Font Size:  

Chapter Seventeen

“What in crapola’sname happened here?”

Polly stood in the kitchen doorway, wearing a very short tight red dress and looking decidedly seedy. Alice had been up for hours. At the kitchen table on her laptop, she’d searched every skerrick of information she could find on Henry Beacham-Brown. Her search engine had overflowed and she’d clicked and read until she was practically seeing double.

“Nothing, why?”

“Did you two have a fight last night?” Polly surveyed her suspiciously as she beelined for the pantry.

Alice snapped her laptop shut and shuffled together her papers, Henry’s lovely smile turned face down on the pile.Sorry, Dad.“Why do you ask?” she said cagily.

Polly, two slices of bread in one hand, peanut butter jar in the other, waved the jar at the floor near the dresser. “All that glass.”

Relief flooded her.
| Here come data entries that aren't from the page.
-- pv_equiv track=rewrite | github.com/mateosi98/Unknotting-Braids | code/pure.py | braid_to_e1
-- ===== SOURCE A (Python) =====
-- def braid_to_e1(braid, number_of_rows):
--   e1 = []
--   for row_number in range(1, number_of_rows+1):
--     row = []
--     for crossing in braid:
--       if abs(crossing) == row_number:
--         if crossing > 0:
--           row.append(1)
--         else:
--           row.append(1)
--       else:
--         row.append(0)
--     e1.append(row)
--   return e1
-- ===== SOURCE B (Python) =====
-- def braid_to_e1(braid, number_of_rows):
--   e1 = [[0] * len(braid) for _ in range(number_of_rows)]
--   for col, crossing in enumerate(braid):
--     r = abs(crossing)
--     if 1 <= r <= number_of_rows:
--       e1[r - 1][col] = 1
--   return e1
-- ===== Notes on version B (the rewrite author's own statement) =====
-- stated objective: faster
-- what changed: B preallocates the zero matrix and makes a single scatter pass over enumerate(braid), writing each crossing directly into its target row, instead of A's rescan of the whole braid for every row.
import Mathlib
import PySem

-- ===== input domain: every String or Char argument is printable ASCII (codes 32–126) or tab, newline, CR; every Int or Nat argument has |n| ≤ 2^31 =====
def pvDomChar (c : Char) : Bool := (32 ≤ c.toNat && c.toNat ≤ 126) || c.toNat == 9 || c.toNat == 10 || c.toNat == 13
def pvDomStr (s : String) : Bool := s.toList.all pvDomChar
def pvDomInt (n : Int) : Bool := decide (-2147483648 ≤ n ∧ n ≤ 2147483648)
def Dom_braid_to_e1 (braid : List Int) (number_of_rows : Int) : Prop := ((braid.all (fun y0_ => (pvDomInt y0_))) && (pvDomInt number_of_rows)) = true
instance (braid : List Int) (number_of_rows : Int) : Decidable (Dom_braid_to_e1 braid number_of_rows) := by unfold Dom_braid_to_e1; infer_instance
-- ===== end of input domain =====

-- B preallocates the zero matrix and scatters each crossing into its target row in one pass (fewer per-cell comparisons).
-- ===== PORT A =====
def braid_to_e1 (braid : List Int) (number_of_rows : Int) : List (List Int) :=
  (PySem.List.pyRange 1 (number_of_rows + 1) 1).foldl (fun e1 row_number =>
    e1 ++ [braid.foldl (fun row crossing =>
      row ++ [if |crossing| = row_number then (if crossing > 0 then (1 : Int) else 1) else 0]) []]) []

-- ===== PORT B =====
def braid_to_e1_alt (braid : List Int) (number_of_rows : Int) : List (List Int) :=
  let init := (PySem.List.pyRange 0 number_of_rows 1).map (fun _ => List.replicate braid.length (0 : Int))
  (PySem.List.enumerate braid 0).foldl (fun e1 p =>
    let r := |p.2|
    if 1 ≤ r ∧ r ≤ number_of_rows then
      e1.modify (r - 1).toNat (fun row => row.set p.1.toNat 1)
    else e1) init

-- ===== PRECONDITION & SPEC =====
def Spec_braid_to_e1 (braid : List Int) (number_of_rows : Int) (out : List (List Int)) : Prop := out = braid_to_e1_alt braid number_of_rows
instance (braid : List Int) (number_of_rows : Int) (out : List (List Int)) : Decidable (Spec_braid_to_e1 braid number_of_rows out) := by unfold Spec_braid_to_e1; infer_instance

-- ===== CLAIM (what is proved, stated in full; the proofs are below) =====
def Claim_equal_braid_to_e1 : Prop := ∀ (braid : List Int) (number_of_rows : Int), Dom_braid_to_e1 braid number_of_rows → Spec_braid_to_e1 braid number_of_rows (braid_to_e1 braid number_of_rows)

-- ===== LEMMAS AND PROOFS =====

-- ===== VERDICT (by name: the statement is the Claim_ definition above) =====
-- scatter step of B, named for the proofs (definitionally the fold body of braid_to_e1_alt)
def pvStep (n : Int) (e1 : List (List Int)) (p : Int × Int) : List (List Int) :=
  if 1 ≤ |p.2| ∧ |p.2| ≤ n then e1.modify (|p.2| - 1).toNat (fun row => row.set p.1.toNat 1) else e1

-- the common closed form both ports are brought to
def pvM (braid : List Int) (n : Int) : List (List Int) :=
  (PySem.List.pyRange 1 (n + 1) 1).map (fun r => braid.map (fun c => if |c| = r then (1 : Int) else 0))

lemma pvStep_length (n : Int) (e1 : List (List Int)) (p : Int × Int) :
    (pvStep n e1 p).length = e1.length := by
  unfold pvStep; split <;> simp

lemma pvStep_rowlen (n : Int) (e1 : List (List Int)) (p : Int × Int) (L : Nat)
    (H : ∀ row ∈ e1, row.length = L) : ∀ row ∈ pvStep n e1 p, row.length = L := by
  unfold pvStep
  split
  · intro row hrow
    obtain ⟨k, hk, rfl⟩ := List.mem_iff_getElem.mp hrow
    rw [List.getElem_modify]
    split
    · rw [List.length_set]
      exact H _ (List.getElem_mem _)
    · exact H _ (List.getElem_mem _)
  · exact H

lemma pvScatter_length (n : Int) (items : List (Int × Int)) (e1 : List (List Int)) :
    (items.foldl (pvStep n) e1).length = e1.length := by
  induction items generalizing e1 with
  | nil => rfl
  | cons p items ih => rw [List.foldl_cons, ih, pvStep_length]

lemma pvScatter_rowlen (n : Int) (items : List (Int × Int)) (e1 : List (List Int)) (L : Nat)
    (H : ∀ row ∈ e1, row.length = L) : ∀ row ∈ items.foldl (pvStep n) e1, row.length = L := by
  induction items generalizing e1 with
  | nil => exact H
  | cons p items ih => exact ih _ (pvStep_rowlen n e1 p L H)

lemma pvStep_entry (n : Int) (e1 : List (List Int)) (p : Int × Int) (L i j : Nat)
    (Hlen : e1.length = n.toNat) (H : ∀ row ∈ e1, row.length = L) (hj : j < L) (hp : 0 ≤ p.1) :
    ((pvStep n e1 p).getD i []).getD j 0 =
      if p.1 = (j : Int) ∧ 1 ≤ |p.2| ∧ |p.2| ≤ n ∧ (|p.2| - 1).toNat = i then 1
      else (e1.getD i []).getD j 0 := by
  unfold pvStep
  by_cases hg : 1 ≤ |p.2| ∧ |p.2| ≤ n
  · rw [if_pos hg]
    have htgt : (|p.2| - 1).toNat < e1.length := by rw [Hlen]; omega
    by_cases hi : (|p.2| - 1).toNat = i
    · -- the targeted row is row i
      have hi' : i < e1.length := hi ▸ htgt
      have hrowlen : (e1[i]'hi').length = L := H _ (List.getElem_mem _)
      have h1 : ((e1.modify (|p.2| - 1).toNat (fun row => row.set p.1.toNat 1)).getD i []) =
          (e1[i]'hi').set p.1.toNat 1 := by
        rw [List.getD_eq_getElem _ [] (show i < (e1.modify (|p.2| - 1).toNat
              (fun row => row.set p.1.toNat 1)).length by simpa using hi')]
        rw [List.getElem_modify, if_pos hi]
      rw [h1]
      have h2 : e1.getD i [] = e1[i]'hi' := List.getD_eq_getElem _ [] hi'
      by_cases hcol : p.1 = (j : Int)
      · have hpj : p.1.toNat = j := by omega
        rw [hpj, if_pos ⟨hcol, hg.1, hg.2, hi⟩]
        rw [List.getD_eq_getElem _ (0 : Int) (show j < ((e1[i]'hi').set j 1).length by
              rw [List.length_set, hrowlen]; exact hj)]
        rw [List.getElem_set, if_pos rfl]
      · have hne : p.1.toNat ≠ j := by omega
        rw [if_neg (by rintro ⟨h, -⟩; exact hcol h), h2]
        rw [List.getD_eq_getElem _ (0 : Int) (show j < ((e1[i]'hi').set p.1.toNat 1).length by
              rw [List.length_set, hrowlen]; exact hj)]
        rw [List.getD_eq_getElem _ (0 : Int) (show j < (e1[i]'hi').length by rw [hrowlen]; exact hj)]
        rw [List.getElem_set, if_neg hne]
    · -- a different row is targeted: row i is unchanged
      rw [if_neg (by rintro ⟨-, -, -, h⟩; exact hi h)]
      by_cases hi' : i < e1.length
      · have hm : i < (e1.modify (|p.2| - 1).toNat (fun row => row.set p.1.toNat 1)).length := by
          simpa using hi'
        rw [List.getD_eq_getElem _ [] hm, List.getElem_modify, if_neg hi,
            List.getD_eq_getElem _ [] hi']
      · rw [List.getD_eq_default _ [] (by simpa using Nat.le_of_not_lt hi'),
            List.getD_eq_default _ [] (Nat.le_of_not_lt hi')]
  · rw [if_neg hg, if_neg (by rintro ⟨-, h1, h2, -⟩; exact hg ⟨h1, h2⟩)]

lemma pvScatter_entry (n : Int) (items : List (Int × Int)) (e1 : List (List Int)) (L i j : Nat)
    (Hlen : e1.length = n.toNat) (H : ∀ row ∈ e1, row.length = L) (hj : j < L)
    (hpos : ∀ p ∈ items, 0 ≤ p.1) :
    ((items.foldl (pvStep n) e1).getD i []).getD j 0 =
      if items.any (fun p => decide (p.1 = (j : Int) ∧ 1 ≤ |p.2| ∧ |p.2| ≤ n ∧ (|p.2| - 1).toNat = i))
      then 1 else (e1.getD i []).getD j 0 := by
  induction items generalizing e1 with
  | nil => simp
  | cons p items ih =>
    rw [List.foldl_cons, List.any_cons]
    rw [ih (pvStep n e1 p) (by rw [pvStep_length]; exact Hlen) (pvStep_rowlen n e1 p L H)
        (fun q hq => hpos q (List.mem_cons_of_mem _ hq))]
    rw [pvStep_entry n e1 p L i j Hlen H hj (hpos p (List.mem_cons_self ..))]
    by_cases h1 : p.1 = (j : Int) ∧ 1 ≤ |p.2| ∧ |p.2| ≤ n ∧ (|p.2| - 1).toNat = i
    · rw [if_pos h1]
      simp [h1]
    · rw [if_neg h1, decide_eq_false h1, Bool.false_or]

lemma pvA_eq (braid : List Int) (n : Int) : braid_to_e1 braid n = pvM braid n := by
  unfold braid_to_e1 pvM
  rw [PySem.List.foldl_append_singleton_eq_map, List.nil_append]
  apply List.map_congr_left
  intro r _
  rw [PySem.List.foldl_append_singleton_eq_map, List.nil_append]
  apply List.map_congr_left
  intro c _
  by_cases h : |c| = r <;> simp [h]

lemma pvB_eq (braid : List Int) (n : Int) : braid_to_e1_alt braid n = pvM braid n := by
  have hshow : braid_to_e1_alt braid n = (PySem.List.enumerate braid 0).foldl (pvStep n)
      ((PySem.List.pyRange 0 n 1).map (fun _ => List.replicate braid.length (0 : Int))) := rfl
  set init := (PySem.List.pyRange 0 n 1).map (fun _ => List.replicate braid.length (0 : Int)) with hinit
  have Hlen : init.length = n.toNat := by
    rw [hinit, List.length_map, PySem.List.length_pyRange_one]; omega
  have Hrow : ∀ row ∈ init, row.length = braid.length := by
    intro row hrow
    rw [hinit] at hrow
    obtain ⟨_, _, rfl⟩ := List.mem_map.mp hrow
    exact List.length_replicate
  have hpos : ∀ p ∈ PySem.List.enumerate braid 0, 0 ≤ p.1 := by
    intro p hp
    obtain ⟨k, hk, rfl⟩ := (PySem.List.mem_enumerate_iff _ _ _).mp hp
    simp
  rw [hshow]
  apply List.ext_getElem
  · rw [pvScatter_length, Hlen]
    simp only [pvM, List.length_map, PySem.List.length_pyRange_one]
    omega
  · intro i hiL hiR
    have hi : i < n.toNat := by rwa [pvScatter_length, Hlen] at hiL
    have hMrow : (pvM braid n)[i]'hiR = braid.map (fun c => if |c| = 1 + (i : Int) then (1 : Int) else 0) := by
      simp only [pvM]
      rw [List.getElem_map, PySem.List.getElem_pyRange_one]
    rw [hMrow]
    apply List.ext_getElem
    · rw [List.length_map]
      exact pvScatter_rowlen n _ init braid.length Hrow _ (List.getElem_mem _)
    · intro j hjL hjR
      have hj : j < braid.length := by rwa [List.length_map] at hjR
      have hL : ((PySem.List.enumerate braid 0).foldl (pvStep n) init)[i]'hiL =
          ((PySem.List.enumerate braid 0).foldl (pvStep n) init).getD i [] :=
        (List.getD_eq_getElem _ _ _).symm
      rw [List.getElem_map]
      have hrowlen : (((PySem.List.enumerate braid 0).foldl (pvStep n) init)[i]'hiL).length = braid.length :=
        pvScatter_rowlen n _ init braid.length Hrow _ (List.getElem_mem _)
      have hL2 : (((PySem.List.enumerate braid 0).foldl (pvStep n) init)[i]'hiL)[j]'hjL =
          (((PySem.List.enumerate braid 0).foldl (pvStep n) init).getD i []).getD j 0 := by
        rw [← hL, List.getD_eq_getElem _ (0 : Int) (show j <
            ((((PySem.List.enumerate braid 0).foldl (pvStep n) init))[i]'hiL).length by
              rw [hrowlen]; exact hj)]
      rw [hL2]
      rw [pvScatter_entry n _ init braid.length i j Hlen Hrow hj hpos]
      have hinit0 : (init.getD i []).getD j 0 = 0 := by
        rw [List.getD_eq_getElem init [] (show i < init.length by rw [Hlen]; exact hi)]
        simp [hinit]
      rw [hinit0]
      have hany : ((PySem.List.enumerate braid 0).any
          (fun p => decide (p.1 = (j : Int) ∧ 1 ≤ |p.2| ∧ |p.2| ≤ n ∧ (|p.2| - 1).toNat = i)) = true)
          ↔ |braid[j]'hj| = 1 + (i : Int) := by
        rw [List.any_eq_true]
        constructor
        · rintro ⟨p, hp, hpred⟩
          obtain ⟨k, hk, rfl⟩ := (PySem.List.mem_enumerate_iff _ _ _).mp hp
          rw [decide_eq_true_eq] at hpred
          dsimp only at hpred
          obtain ⟨h1, h2, h3, h4⟩ := hpred
          have hkj : k = j := by omega
          subst hkj
          omega
        · intro hc
          refine ⟨((j : Int), braid[j]'hj), ?_, ?_⟩
          · rw [PySem.List.mem_enumerate_iff]
            exact ⟨j, hj, by simp⟩
          · rw [decide_eq_true_eq]
            dsimp only
            have := abs_nonneg (braid[j]'hj)
            exact ⟨rfl, by omega, by omega, by omega⟩
      by_cases hc : |braid[j]'hj| = 1 + (i : Int)
      · rw [if_pos (hany.mpr hc), if_pos hc]
      · rw [if_neg (fun h => hc (hany.mp h)), if_neg hc]

theorem braid_to_e1_spec : Claim_equal_braid_to_e1 := by
  intro braid n _
  unfold Spec_braid_to_e1
  rw [pvA_eq, pvB_eq]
Of course,Polly thought Aaron had come home with her after the quiz night. After all, they’d been discussing for several days how Alice should manage it. What she’d wear, how she’d play it super cool, particularly after Aaron’s rather caddish behaviour when he’d turned up uninvited the other night.

“Panda man,” Polly had sniffed disdainfully when Alice told her (sketchily) about the bedroom door incident. When Alice frowned with complete lack of comprehension, Polly elaborated: “Eats, roots, and leaves. Except he didn’t have the decency to stay for a meal. Very off. He needs to be taught a serious lesson.”

Well, he had, hadn’t he? Last night in the street. Alice swallowed a wave of nausea remembering the look on his face as she spat words at him in a tone that would pass for hatred. Shocked. Stunned. Hurt.

She hardened her heart as it threatened to go doughy. He’d brought it on himself with his man-whore behaviour. Everything she said, she’d meant. With a cherry on top.

“It was a little accident.” Alice hated lying to Polly. She tried to sound casual as she changed the subject. “Where’ve you been all night?”

“Oh, just somewhere,” Polly said airily as she loaded a knife with peanut butter and slathered it onto the bread, then squished the slices together.

“A Tinder date?”

“Maybe.”

Tinder. The nausea was back, bile rising in Alice’s throat. It was utterly stupid of her, but she’d kept the piece of paper by the side of her bed with the Tinder profile Aaron had written up for her. Only because it was in Aaron’s handwriting. Which was pathetic. She’d bin it. Along with Polly’s scribbled equation about amazeballs sex equalling true love that she’d shoved into the back of her dressing table drawer. Amazeballs sex, however cataclysmically orgasmic it might have been, clearly did not lead to true love between Alice and Aaron. Or any love at all for that matter.

Alice scraped her chair back and stood up.

“Aren’t you going to fill me in on what happened?” Polly said through a mouthful of bread and peanut butter.

“I promise you don’t want to know.”

“I promise I do.”

“Maybe later. You’ll be late for work.”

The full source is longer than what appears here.